theorem pvB_out_search (header bullet : String)
    (hhsw : PySem.Str.startswith header "## " = true)
    (ls : List String) :
    ∀ (cur : List String) (out : List String), cur.head? ≠ some header →
      (pvBlocksAux cur ls).foldl (pvB_out header bullet) (out, false) =
        (match pvFind header bullet ls with
          | none => (out ++ cur ++ ls, false)
          | some r => (out ++ cur ++ r, true)) := by
  induction ls with
  | nil =>
    intro cur out hcur
    simp only [pvBlocksAux, List.foldl_cons, List.foldl_nil, pvB_out, pvFind]
    rw [if_neg ?hne]
    · simp
    case hne =>
      intro hcon
      simp only [Bool.not_false, Bool.true_and, Bool.and_eq_true, decide_eq_true_eq, beq_iff_eq] at hcon
      cases cur with
      | nil => exact hcon.1 rfl
      | cons a t => exact hcur (by simpa using congrArg some hcon.2)
  | cons l ls ih =>
    intro cur out hcur
    simp only [pvBlocksAux]
    by_cases h : PySem.Chars.startswith l.toList ['#', '#', ' '] = true
    · rw [if_pos (by rw [pvSw]; exact h)]
      simp only [List.foldl_cons, pvB_out]
      rw [if_neg ?hne2]
      case hne2 =>
        intro hcon
        simp only [Bool.not_false, Bool.true_and, Bool.and_eq_true, decide_eq_true_eq, beq_iff_eq] at hcon
        cases cur with
        | nil => exact hcon.1 rfl
        | cons a t => exact hcur (by simpa using congrArg some hcon.2)
      by_cases hl : l = header
      · subst hl
        rw [pvB_out_in_section l bullet ls [l] (out ++ cur) (by simp) (by simp)]
        simp only [pvFind, if_pos rfl]
        rw [pvIns_eq_splice]
        have hl2 : ([l] ++ ls.take (pvNf ls)).getLast?.getD l = (ls.take (pvNf ls)).getLast?.getD l := by
          rw [List.singleton_append, ← List.getLastD_eq_getLast?, List.getLastD_cons, List.getLastD_eq_getLast?]
        rw [hl2]
        simp
      · rw [ih [l] (out ++ cur) (by simpa using hl)]
        simp only [pvFind, if_neg hl]
        cases pvFind header bullet ls with
        | none => simp
        | some r => simp
    · rw [if_neg (by rw [pvSw]; exact h)]
      have hlh : l ≠ header := by
        intro hx
        rw [hx, ← pvSw header] at h
        exact h hhsw
      rw [ih (cur ++ [l]) out ?hcur2]
      case hcur2 =>
        cases cur with
        | nil => simpa using fun hx => hlh hx
        | cons a t => rw [pvHead?_append (a :: t) l (by simp)]; exact hcur
      simp only [pvFind, if_neg hlh]
      cases pvFind header bullet ls with
      | none => simp
      | some r => simp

▬▬▬▬▬▬▬▬▬▬

== Activity ==
Using the entries above, extract exactly the span from the line with "(ls : List String)" to the line with "have hl2 : ([l]", both lines included; leave out everything else.

== Answer to this exercise ==
    (ls : List String) :
    ∀ (cur : List String) (out : List String), cur.head? ≠ some header →
      (pvBlocksAux cur ls).foldl (pvB_out header bullet) (out, false) =
        (match pvFind header bullet ls with
          | none => (out ++ cur ++ ls, false)
          | some r => (out ++ cur ++ r, true)) := by
  induction ls with
  | nil =>
    intro cur out hcur
    simp only [pvBlocksAux, List.foldl_cons, List.foldl_nil, pvB_out, pvFind]
    rw [if_neg ?hne]
    · simp
    case hne =>
      intro hcon
      simp only [Bool.not_false, Bool.true_and, Bool.and_eq_true, decide_eq_true_eq, beq_iff_eq] at hcon
      cases cur with
      | nil => exact hcon.1 rfl
      | cons a t => exact hcur (by simpa using congrArg some hcon.2)
  | cons l ls ih =>
    intro cur out hcur
    simp only [pvBlocksAux]
    by_cases h : PySem.Chars.startswith l.toList ['#', '#', ' '] = true
    · rw [if_pos (by rw [pvSw]; exact h)]
      simp only [List.foldl_cons, pvB_out]
      rw [if_neg ?hne2]
      case hne2 =>
        intro hcon
        simp only [Bool.not_false, Bool.true_and, Bool.and_eq_true, decide_eq_true_eq, beq_iff_eq] at hcon
        cases cur with
        | nil => exact hcon.1 rfl
        | cons a t => exact hcur (by simpa using congrArg some hcon.2)
      by_cases hl : l = header
      · subst hl
        rw [pvB_out_in_section l bullet ls [l] (out ++ cur) (by simp) (by simp)]
        simp only [pvFind, if_pos rfl]
        rw [pvIns_eq_splice]
        have hl2 : ([l] ++ ls.take (pvNf ls)).getLast?.getD l = (ls.take (pvNf ls)).getLast?.getD l := by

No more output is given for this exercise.